Let me say that as I'm trying to keep this a surprise, I really haven't talked to my gf about what she likes other than the fact that she took it upon herself to send me a link to a platinum website. So I'm working in platinum. She's going to be a doctor so I suppose a rock that sticks out much will be difficult for her to wear(maybe doctors just take rings off- I don't know). I'm also not as fond of rings where the rock sticks way out on the rings. That's not to say I don't like solitare settings, but I am leaning towards a three stone setting. Its hard to judge these settings just by looking at pictures on various websites, but I haven't seen a setting that I'm dead set on buying yet. From the website I do like some that I see on Whiteflash and GoodOldGold, but are their selections limited? Should I be looking elsewhere? I'm also torn about whether to get diamonds as the flanking stones or blue solitares. I'm a student right now, so I'm hoping to keep everything in the $8000 ballpark for setting and stone, although I'll go higher if it means I get the setting or stone that perfect in my eyes. I'm sure I'll get a better idea for some of these settings when I get to GoodOldGold this weekend, but I was hoping to get some advice or ideas before I go. I'm wondering if I should forget about the surprise thing and just bring my gf in with me on this, but I really want to catch her off guard.

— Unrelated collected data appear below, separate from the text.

theorem pv_step_keys (vr : PySem.Dict Int (PySem.Set Int)) (i : Int) (t : List Int)
    (h0 : (0:Int) ∈ vr.keys) :
    (pvStep vr i t).keys = PySem.Set.update vr.keys t := by
  unfold pvStep
  rw [pv_inner_keys, PySem.Dict.keys_modify, pv_keys_insert, pv_add_mem h0]

theorem pv_mem_update (s : PySem.Set Int) (l : List Int) {x : Int} (h : x ∈ s) :
    x ∈ PySem.Set.update s l := by
  induction l generalizing s with
  | nil => simpa [PySem.Set.update]
  | cons e l ih =>
    simp only [PySem.Set.update, List.foldl_cons] at *
    exact ih _ ((PySem.Set.mem_add s e x).2 (Or.inl h))

theorem pv_outer_getD (k : Int) : ∀ (ts : List (List Int)) (s : Int) (vr : PySem.Dict Int (PySem.Set Int)),
    (∀ x ∈ vr.getD k [], x ≤ s) →
    (((PySem.List.enumerate ts s).foldl (fun vr p => pvStep vr p.1 p.2) vr).getD k [])
      = vr.getD k [] ++ ((PySem.List.enumerate ts s).filter
          (fun p => k == 0 || p.2.contains k)).map (fun p => p.1 + 1) := by
  intro ts
  induction ts with
  | nil => intro s vr _; simp [PySem.List.enumerate]
  | cons t ts ih =>
    intro s vr hb
    rw [PySem.List.enumerate_cons]
    simp only [List.foldl_cons, List.filter_cons]
    have hstep := pv_step_getD vr s t k
    have hcond : ((k == 0 || t.contains k) = true) ↔ (k = 0 ∨ k ∈ t) := by
      simp
    have hnotmem : (s + 1) ∉ vr.getD k [] := fun hm => by
      have := hb _ hm; omega
    by_cases hc : k = 0 ∨ k ∈ t
    · have hb' : ∀ x ∈ (pvStep vr s t).getD k [], x ≤ s + 1 := by
        intro x hx
        rw [hstep, if_pos hc, pv_add_not_mem hnotmem] at hx
        rcases List.mem_append.1 hx with h | h
        · have := hb _ h; omega
        · simp at h; omega
      rw [ih (s+1) _ hb', hstep, if_pos hc, pv_add_not_mem hnotmem,
        if_pos (hcond.2 hc)]
      simp
    · have hb' : ∀ x ∈ (pvStep vr s t).getD k [], x ≤ s + 1 := by
        intro x hx
        rw [hstep, if_neg hc] at hx
        have := hb _ hx; omega
      rw [ih (s+1) _ hb', hstep, if_neg hc, if_neg (by simpa [hcond] using hc)]

theorem pv_outer_keys : ∀ (ts : List (List Int)) (s : Int) (vr : PySem.Dict Int (PySem.Set Int)),
    (0:Int) ∈ vr.keys →
    (((PySem.List.enumerate ts s).foldl (fun vr p => pvStep vr p.1 p.2) vr).keys)
      = PySem.Set.update vr.keys ts.flatten := by
  intro ts
  induction ts with
  | nil => intro s vr _; simp [PySem.List.enumerate, PySem.Set.update]
  | cons t ts ih =>
    intro s vr h0
    rw [PySem.List.enumerate_cons]
    simp only [List.foldl_cons, List.flatten_cons]
    rw [ih (s+1) _ (by rw [pv_step_keys vr s t h0]; exact pv_mem_update _ _ h0),
      pv_step_keys vr s t h0]
    simp [PySem.Set.update, List.foldl_append]

theorem pv_update_cons_zero : ∀ (l : List Int) (u : List Int),
    PySem.Set.update ((0:Int) :: u) l
      = 0 :: PySem.Set.update u (l.filter (fun e => decide (e ≠ 0))) := by
  intro l
  induction l with
  | nil => intro u; simp [PySem.Set.update]
  | cons e l ih =>
    intro u
    by_cases he : e = 0
    · subst he
      simp only [PySem.Set.update, List.foldl_cons, List.filter_cons]
      rw [pv_add_mem (by simp)]
      simpa [PySem.Set.update] using ih u
    · have hfe : (e :: l).filter (fun e => decide (e ≠ 0)) = e :: l.filter (fun e => decide (e ≠ 0)) := by
        simp [he]
      rw [hfe]
      simp only [PySem.Set.update, List.foldl_cons]
      by_cases hu : e ∈ u
      · rw [pv_add_mem (show e ∈ (0:Int) :: u by simp [hu]), pv_add_mem hu]
        simpa [PySem.Set.update] using ih u
      · rw [pv_add_not_mem (show e ∉ (0:Int) :: u by simp [hu, he]), pv_add_not_mem hu]
        simpa [PySem.Set.update] using ih (u ++ [e])
theorem replace_single_nil (c : Char) (cs : List Char) :
    PySem.Chars.replace cs [c] [] = cs.filter (fun d => !(d == c)) := by
  simpa [PySem.Chars.replace] using replace_go_single c cs.length cs [] le_rfl

-- Port of B (on napis.toList): if napis empty return set(); else znak = napis[0],
-- reszta = napis.replace(znak, ''), wynik = {znak} if the length drop exceeds liczba else set(),
-- return wynik | wiecej_niz(reszta, liczba).
def wiecejNizGo (liczba : Int) : List Char → List String
  | [] => []
  | c :: t =>
    let reszta := PySem.Chars.replace (c :: t) [c] []
    let wynik : List String :=
      if liczba < ((c :: t).length : Int) - (reszta.length : Int) then [String.ofList [c]] else []
    PySem.Set.union wynik (wiecejNizGo liczba reszta)
termination_by cs => cs.length
decreasing_by
  simp only [replace_single_nil, List.filter_cons, beq_self_eq_true, Bool.not_true,
    Bool.false_eq_true, if_false, List.length_cons]
  have := List.length_filter_le (fun d => !(d == c)) t
  omega

def wiecej_niz_alt (napis : String) (liczba : Int) : List String :=
  wiecejNizGo liczba napis.toList

-- ===== PRECONDITION & SPEC =====
def Spec_wiecej_niz (napis : String) (liczba : Int) (out : List String) : Prop := out = wiecej_niz_alt napis liczba
instance (napis : String) (liczba : Int) (out : List String) : Decidable (Spec_wiecej_niz napis liczba out) := by unfold Spec_wiecej_niz; infer_instance

-- ===== CLAIM (what is proved, stated in full; the proofs are below) =====
def Claim_equal_wiecej_niz : Prop := ∀ (napis : String) (liczba : Int), Dom_wiecej_niz napis liczba → Spec_wiecej_niz napis liczba (wiecej_niz napis liczba)

-- ===== LEMMAS AND PROOFS =====

-- the canonical value both ports compute: the distinct characters in first-occurrence order
-- that occur more than liczba times, as single-char strings
def pvCanon (liczba : Int) (cs : List Char) : List String :=
  ((PySem.List.dedup cs).filter (fun d => decide (liczba < (cs.count d : Int)))).map
    (fun c => String.ofList [c])

theorem ofList_single_injective : Function.Injective (fun c : Char => String.ofList [c]) := by
  intro a b h
  simpa using congrArg String.toList h
-- pv_equiv track=rewrite | github.com/Owen-Huggins/CS-Projects | CS 1301/HW03.py | iceCream
-- ===== SOURCE A (Python) =====
-- def iceCream(flavor, vowels):
--     pass
--     new_flavor = flavor.lower()
--     num = 0
--     for letter in new_flavor:
--         if letter in "aeiou":
--             num += 1
--     str(vowels)
--     if num > vowels:
--         vowel = str(vowels)
--         return("Yes, " + new_flavor + " ice cream has more than " + vowel + " vowels!")
--     else:
--         vowel = str(vowels)
--         return("No, " + new_flavor + " ice cream doesn't have more than " + vowel + " vowels!")
-- ===== SOURCE B (Python) =====
-- def iceCream(flavor, vowels):
--     new_flavor = flavor.lower()
--     num = sum(new_flavor.count(v) for v in "aeiou")
--     if num > vowels:
--         head, middle = "Yes, ", " ice cream has more than "
--     else:
--         head, middle = "No, ", " ice cream doesn't have more than "
--     return head + new_flavor + middle + str(vowels) + " vowels!"
-- ===== Notes on version B (the rewrite author's own statement) =====
-- stated objective: alternative
-- what changed: Replaces A's single per-character membership-testing accumulator loop with a sum of str.count over the five vowels (five whole-string scans), and assembles the message once from branch-selected head/middle fragments instead of two full return expressions.
import Mathlib
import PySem

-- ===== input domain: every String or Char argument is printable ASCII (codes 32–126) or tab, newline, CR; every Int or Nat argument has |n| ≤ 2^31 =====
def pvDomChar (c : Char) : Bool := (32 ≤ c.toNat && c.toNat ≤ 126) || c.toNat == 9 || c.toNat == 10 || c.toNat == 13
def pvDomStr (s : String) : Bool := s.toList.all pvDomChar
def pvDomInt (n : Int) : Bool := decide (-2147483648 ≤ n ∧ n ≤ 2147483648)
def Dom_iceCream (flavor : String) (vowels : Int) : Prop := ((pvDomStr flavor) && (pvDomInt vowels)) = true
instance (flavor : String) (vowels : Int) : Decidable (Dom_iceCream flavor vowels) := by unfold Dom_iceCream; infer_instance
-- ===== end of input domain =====

-- B counts vowels as a sum of per-vowel str.count scans instead of A's per-character membership loop, and builds the message from branch-selected fragments (alternative decomposition; same cost).


-- ===== PORT A =====
def iceCream (flavor : String) (vowels : Int) : String :=
  let new_flavor := PySem.Str.lower flavor
  let num : Int := new_flavor.toList.foldl
    (fun acc letter => if ("aeiou".toList).contains letter then acc + 1 else acc) 0
  if num > vowels then
    "Yes, " ++ new_flavor ++ " ice cream has more than " ++ PySem.Int.toStr vowels ++ " vowels!"
  else
    "No, " ++ new_flavor ++ " ice cream doesn't have more than " ++ PySem.Int.toStr vowels ++ " vowels!"

-- ===== PORT B =====
def iceCream_alt (flavor : String) (vowels : Int) : String :=
  let new_flavor := PySem.Str.lower flavor
  let num : Int := (("aeiou".toList).map
    (fun v => (PySem.Str.count new_flavor (String.ofList [v]) : Int))).sum
  let parts :=
    if num > vowels then ("Yes, ", " ice cream has more than ")
    else ("No, ", " ice cream doesn't have more than ")
  parts.1 ++ new_flavor ++ parts.2 ++ PySem.Int.toStr vowels ++ " vowels!"

-- ===== PRECONDITION & SPEC =====
def Spec_iceCream (flavor : String) (vowels : Int) (out : String) : Prop := out = iceCream_alt flavor vowels
instance (flavor : String) (vowels : Int) (out : String) : Decidable (Spec_iceCream flavor vowels out) := by unfold Spec_iceCream; infer_instance

-- ===== CLAIM (what is proved, stated in full; the proofs are below) =====
def Claim_equal_iceCream : Prop := ∀ (flavor : String) (vowels : Int), Dom_iceCream flavor vowels → Spec_iceCream flavor vowels (iceCream flavor vowels)

-- ===== LEMMAS AND PROOFS =====

-- single-char substring count is character count
theorem go_count (v : Char) (cs : List Char) :
    ∀ acc, PySem.Chars.count.go [v] cs.length cs acc = acc + cs.count v := by
  induction cs with
  | nil => intro acc; simp [PySem.Chars.count.go]
  | cons c cs ih =>
    intro acc
    rw [List.length_cons, PySem.Chars.count.go]
    simp only [List.isPrefixOf]
    by_cases h : c = v
    · simp [h, ih]; omega
    · simp [Ne.symm h, h, ih]

theorem count_singleton (cs : List Char) (v : Char) :
    PySem.Chars.count cs [v] = cs.count v := by
  simp [PySem.Chars.count, go_count]

-- the membership count equals the sum of the five per-vowel counts
theorem countP_vowels (cs : List Char) :
    List.countP (['a','e','i','o','u'].contains) cs
      = cs.count 'a' + cs.count 'e' + cs.count 'i' + cs.count 'o' + cs.count 'u' := by
  induction cs with
  | nil => simp
  | cons c cs ih =>
    simp only [List.countP_cons, List.count_cons, ih]
    by_cases ha : c = 'a' <;> by_cases he : c = 'e' <;> by_cases hi : c = 'i' <;>
      by_cases ho : c = 'o' <;> by_cases hu : c = 'u' <;>
      simp_all <;> omega

theorem num_eq (cs : List Char) :
    cs.foldl (fun acc letter => if ("aeiou".toList).contains letter then acc + 1 else acc) (0 : Int)
      = (("aeiou".toList).map (fun v => (PySem.Chars.count cs [v] : Int))).sum := by
  rw [PySem.List.foldl_if_add_one]
  simp [count_singleton]
  rw [countP_vowels]
  push_cast
  ring

-- ===== VERDICT (by name: the statement is the Claim_ definition above) =====
theorem iceCream_spec : Claim_equal_iceCream := by
  intro flavor vowels _
  unfold Spec_iceCream iceCream iceCream_alt
  simp only [PySem.Str.count_eq, String.toList_ofList, num_eq]
  split_ifs <;> rfl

thanks for checking this out.
 
here''s what I always suggest and why.
I know most men really want to surprise their GF w/ the ring, it''s romantic and thoughtful and us gals love that!
So I propose that you find the right center stone and have it mounted on a plain band and after you propose you guys can shop together, that way she''ll be completely content w/ her ring. . . it''s a win-win!

The other thing to consider is if you go w/ a plain band, even in a 3-stone ring, platinum will look very dull over time, sooner than later actually. . . a lot like sterling silver does.
A lot of us choose white gold even when we think we want platinum because it stays polished and shiny looking. You can still do platinum prongs for strength if you want, that''s what we did.
 
Welcome!

I agree with RB, perhaps get the diamond set in a plain Tiffany style solitaire setting to propose with, you could go for white gold to avoid too much extra expense, then let her choose the platinum setting she wants.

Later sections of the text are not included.